And … relax. After the festive fusillade of eyeball-grabbers on your streaming service of choice, here’s your chance to sink into the sofa and do nothing much – just like the participants in Japanese reality television show Terrace House: Opening New Doors.
Hang on before you switch off: although watching six strangers move in together, then gossip, shop, cook, eat, sleep and occasionally do something sporty might sound as interesting as repeats of the Chinese Communist Party’s 19th national congress, this is like the Big Brother franchise with manners – a polite take on global trash TV.
Opening New Doors is the fourth season of Terrace House, and if you haven’t seen the other three, where have you been?
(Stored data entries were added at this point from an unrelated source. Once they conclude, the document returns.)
-- pv_equiv track=rewrite | github.com/qinghao1/Kattis | deduplicatingfiles.py | process
-- ===== SOURCE A (Python) =====
-- def process(array):
--     collisions = 0
--     unrepeated = len(set(array))
--     for i in range(len(array)):
--         for j in range(i + 1, len(array)):
--             if array[i] != array[j]:
--                 collisions += 1
--
--     return unrepeated, collisions
-- ===== SOURCE B (Python) =====
-- def process(array):
--     # One pass: for each element, pairs it forms with *earlier* different
--     # elements = (index) - (occurrences of the same value so far).
--     counts = {}
--     collisions = 0
--     for i, x in enumerate(array):
--         c = counts.get(x, 0)
--         collisions += i - c
--         counts[x] = c + 1
--     return len(counts), collisions
-- ===== Notes on version B (the rewrite author's own statement) =====
-- stated objective: faster
-- what changed: replaces the quadratic double index loop by a single pass with a frequency dict: each element contributes (its index minus the count of equal values seen so far) unequal pairs, and the distinct count is the dict's size
import Mathlib
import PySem

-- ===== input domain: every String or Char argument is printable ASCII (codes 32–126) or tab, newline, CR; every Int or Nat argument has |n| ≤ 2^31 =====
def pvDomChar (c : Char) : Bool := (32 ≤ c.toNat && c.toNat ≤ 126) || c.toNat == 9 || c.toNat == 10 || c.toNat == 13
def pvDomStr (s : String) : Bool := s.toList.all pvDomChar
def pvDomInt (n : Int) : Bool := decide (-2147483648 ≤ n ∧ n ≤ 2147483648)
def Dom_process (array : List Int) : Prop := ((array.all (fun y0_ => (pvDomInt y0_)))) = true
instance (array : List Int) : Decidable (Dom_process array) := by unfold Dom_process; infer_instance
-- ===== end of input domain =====

-- B replaces A's quadratic double index loop by a single pass with a frequency dict (objective: faster, measured).

-- ===== PORT A =====
def process (array : List Int) : Int × Int :=
  let collisions : Int := 0
  let unrepeated : Int := ((PySem.Set.ofList array).length : Int)
  let collisions := (PySem.List.pyRange 0 (array.length : Int)).foldl
    (fun collisions i =>
      (PySem.List.pyRange (i + 1) (array.length : Int)).foldl
        (fun collisions j =>
          if PySem.List.pyGetD array i 0 ≠ PySem.List.pyGetD array j 0 then
            collisions + 1
          else collisions)
        collisions)
    collisions
  (unrepeated, collisions)

-- ===== PORT B =====
def process_alt (array : List Int) : Int × Int :=
  let st := (PySem.List.enumerate array).foldl
    (fun st p =>
      let c := st.1.getD p.2 0
      (st.1.insert p.2 (c + 1), st.2 + p.1 - c))
    ((PySem.Dict.empty : PySem.Dict Int Int), (0 : Int))
  ((st.1.size : Int), st.2)

-- ===== PRECONDITION & SPEC =====
def Spec_process (array : List Int) (out : Int × Int) : Prop := out = process_alt array
instance (array : List Int) (out : Int × Int) : Decidable (Spec_process array out) := by unfold Spec_process; infer_instance

-- ===== CLAIM (what is proved, stated in full; the proofs are below) =====
def Claim_equal_process : Prop := ∀ (array : List Int), Dom_process array → Spec_process array (process array)

-- ===== LEMMAS AND PROOFS =====

/-- The number of ordered pairs i < j with different values, recursing on the head. -/
def mismatchPairs : List Int → Int
  | [] => 0
  | x :: xs => (xs.countP (fun y => decide (x ≠ y)) : Int) + mismatchPairs xs

lemma mismatchPairs_snoc (l : List Int) (x : Int) :
    mismatchPairs (l ++ [x]) = mismatchPairs l + (l.length : Int) - (l.count x : Int) := by
  induction l with
  | nil => simp [mismatchPairs]
  | cons y l ih =>
    by_cases h : y = x <;>
      simp [mismatchPairs, List.countP_append, ih, h] <;> ring

lemma enumerate_snoc (l : List Int) (x : Int) (s : Int) :
    PySem.List.enumerate (l ++ [x]) s = PySem.List.enumerate l s ++ [(s + (l.length : Int), x)] := by
  induction l generalizing s with
  | nil => simp [PySem.List.enumerate]
  | cons y l ih =>
    simp [PySem.List.enumerate, ih]
    ring

lemma modify_eq_insert_getD (d : PySem.Dict Int Int) (x : Int) :
    d.modify x 0 (· + 1) = d.insert x (d.getD x 0 + 1) := rfl

lemma alt_fold (l : List Int) :
    (PySem.List.enumerate l).foldl
      (fun st p =>
        let c := st.1.getD p.2 0
        (st.1.insert p.2 (c + 1), st.2 + p.1 - c))
      ((PySem.Dict.empty : PySem.Dict Int Int), (0 : Int))
      = (PySem.Dict.counter l, mismatchPairs l) := by
  induction l using List.reverseRecOn with
  | nil => rfl
  | append_singleton l x ih =>
    rw [enumerate_snoc, List.foldl_append, ih]
    simp only [PySem.Dict.counter_append_singleton, modify_eq_insert_getD,
      mismatchPairs_snoc, PySem.Dict.getD_counter, List.foldl_cons, List.foldl_nil,
      Prod.mk.injEq]
    exact ⟨trivial, by ring⟩

lemma sum_drop_counts (a : List Int) :
    ((List.range a.length).map
        (fun i => ((a.drop (i + 1)).countP (fun y => decide (a.getD i 0 ≠ y)) : Int))).sum
      = mismatchPairs a := by
  induction a with
  | nil => simp [mismatchPairs]
  | cons x xs ih =>
    rw [List.length_cons, List.range_succ_eq_map]
    simp only [List.map_cons, List.map_map, List.sum_cons]
    have h2 : ∀ i : Nat,
        (((x :: xs).drop (i + 1 + 1)).countP (fun y => decide ((x :: xs).getD (i + 1) 0 ≠ y)) : Int)
          = ((xs.drop (i + 1)).countP (fun y => decide (xs.getD i 0 ≠ y)) : Int) := by
      intro i
      simp [List.drop_succ_cons]
    simp only [Function.comp_def, Nat.succ_eq_add_one, h2, ih]
    simp [mismatchPairs]

lemma process_collisions (array : List Int) :
    (PySem.List.pyRange 0 (array.length : Int)).foldl
      (fun collisions i =>
        (PySem.List.pyRange (i + 1) (array.length : Int)).foldl
          (fun collisions j =>
            if PySem.List.pyGetD array i 0 ≠ PySem.List.pyGetD array j 0 then
              collisions + 1
            else collisions)
          collisions)
      0 = mismatchPairs array := by
  have hcongr : ∀ (coll : Int), ∀ i ∈ PySem.List.pyRange 0 (array.length : Int),
      (PySem.List.pyRange (i + 1) (array.length : Int)).foldl
        (fun collisions j =>
          if PySem.List.pyGetD array i 0 ≠ PySem.List.pyGetD array j 0 then
            collisions + 1
          else collisions)
        coll
        = coll + (((array.drop (i + 1).toNat)).countP
            (fun y => decide (PySem.List.pyGetD array i 0 ≠ y)) : Int) := by
    intro coll i hi
    have h0 : (0 : Int) ≤ i + 1 := by
      have := (PySem.List.mem_pyRange_one.mp hi).1
      omega
    rw [PySem.List.foldl_pyRange_pyGetD' array 0
      (fun acc y => if PySem.List.pyGetD array i 0 ≠ y then acc + 1 else acc) coll h0]
    rw [PySem.List.foldl_ite_add_one (fun y => PySem.List.pyGetD array i 0 ≠ y)]
  rw [PySem.List.foldl_congr_mem (PySem.List.pyRange 0 (array.length : Int)) _
    (fun coll i => coll + (((array.drop (i + 1).toNat)).countP
      (fun y => decide (PySem.List.pyGetD array i 0 ≠ y)) : Int)) 0 hcongr]
  rw [PySem.List.pyRange_zero_natCast, List.foldl_map]
  have hstep : ∀ (coll : Int), ∀ i ∈ List.range array.length,
      coll + (((array.drop (((i : Int)) + 1).toNat)).countP
          (fun y => decide (PySem.List.pyGetD array (i : Int) 0 ≠ y)) : Int)
        = coll + ((array.drop (i + 1)).countP (fun y => decide (array.getD i 0 ≠ y)) : Int) := by
    intro coll i _
    have ht : ((i : Int) + 1).toNat = i + 1 := by omega
    simp [ht, PySem.List.pyGetD_natCast]
  rw [PySem.List.foldl_congr_mem (List.range array.length) _
    (fun coll i => coll + ((array.drop (i + 1)).countP
      (fun y => decide (array.getD i 0 ≠ y)) : Int)) 0 hstep]
  rw [PySem.List.foldl_add (List.range array.length)
    (fun i => ((array.drop (i + 1)).countP (fun y => decide (array.getD i 0 ≠ y)) : Int)) 0]
  rw [zero_add, sum_drop_counts]

lemma process_alt_eq (array : List Int) :
    process_alt array = (((PySem.Set.ofList array).length : Int), mismatchPairs array) := by
  unfold process_alt
  rw [alt_fold]
  simp [PySem.Dict.size, PySem.Dict.items_counter]

-- ===== VERDICT (by name: the statement is the Claim_ definition above) =====
theorem process_spec : Claim_equal_process := by
  intro array _
  unfold Spec_process process
  dsimp only
  rw [process_alt_eq, process_collisions]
The first 40 of 45 episodes are now available for bingeing on Netflix.
The concept is not complicated; put three males and three females of the species together in a house and hope for the sake of viewing figures that some fall in love, preferably with each other. Not, you understand, hope that they do anything as coarse as have sex, but instead develop old-fashioned romantic attachments.
Opening New Doors begins with a student and wannabe model, a trainee chef, a freelance writer, an amateur ice hockey player, professional snowboarder and a fledgling model, aged 19 to 31, all of whom live together in a large, fetchingly designed house in the woods outside mountain resort town Karuizawa. Snow sports, hot springs, waterfalls, attractive people in cosy communal gatherings; what could possibly go wrong?
Cue yelps of laughter – not from new friends but from the other players in this effortlessly likeable production. Six random commentators (also evenly divided between the sexes) back in the studio constitute a sort of truncated Greek chorus voicing opinions on potential resident interaction and linking the on-location scenes.
It’s all unscripted authenticity and it’s impossible not to develop favourites as characters emerge. But as for who gets it on with whom … watch and learn.
True Detective returns with a third season
Shape-shifting crime thriller True Detective has reappeared for a third series with new leading faces, Mahershala Ali and Stephen Dorff stepping in from the casting department’s revolving door.
Written as an anthology featuring different primary characters each season, True Detective made its big splash when Matthew McConaughey and Woody Harrelson were the flawed-personality badge wielders. Their winning, odd-couple collaboration in the inaugural run was always going to make life hard for whoever followed, hence the largely misplaced critical panning of successors Rachel McAdams and Colin Farrell.
Now here comes True Detective three, arriving to no little fanfare on HBO Go and Now TV channel 115 at 10am, on January 14 (to coincide with its American broadcast), but with a 10pm rewind for those who find that jobs inconvenience their viewing. Episode two will follow episode one immediately, with six subsequent hour-long instalments available at the same time on Mondays.
True Detective remains a creature that rewards patience, with events unfolding slowly in various periods. Here, a true-crime documentary-maker interviews retired state policeman Wayne “Purple” Hays (Ali) about the disappearance of two Arkansas children 35 years earlier.
Flashbacks revisit associated grisly events as well as Hays’ alliance with Roland West (Dorff), who looks like he might go all KKK on his black partner any moment. Hays is haunted by more than one storyline too, not least that concerning his love interest (Carmen Ejogo).
The case delivers shocking twists as new leads surface, while the memories of the ageing, frustrated Hays fade. True Detective is the classy kind of whodunit, provoking, teasing and taking as long as it likes before demolishing all your convoluted conspiracy theories.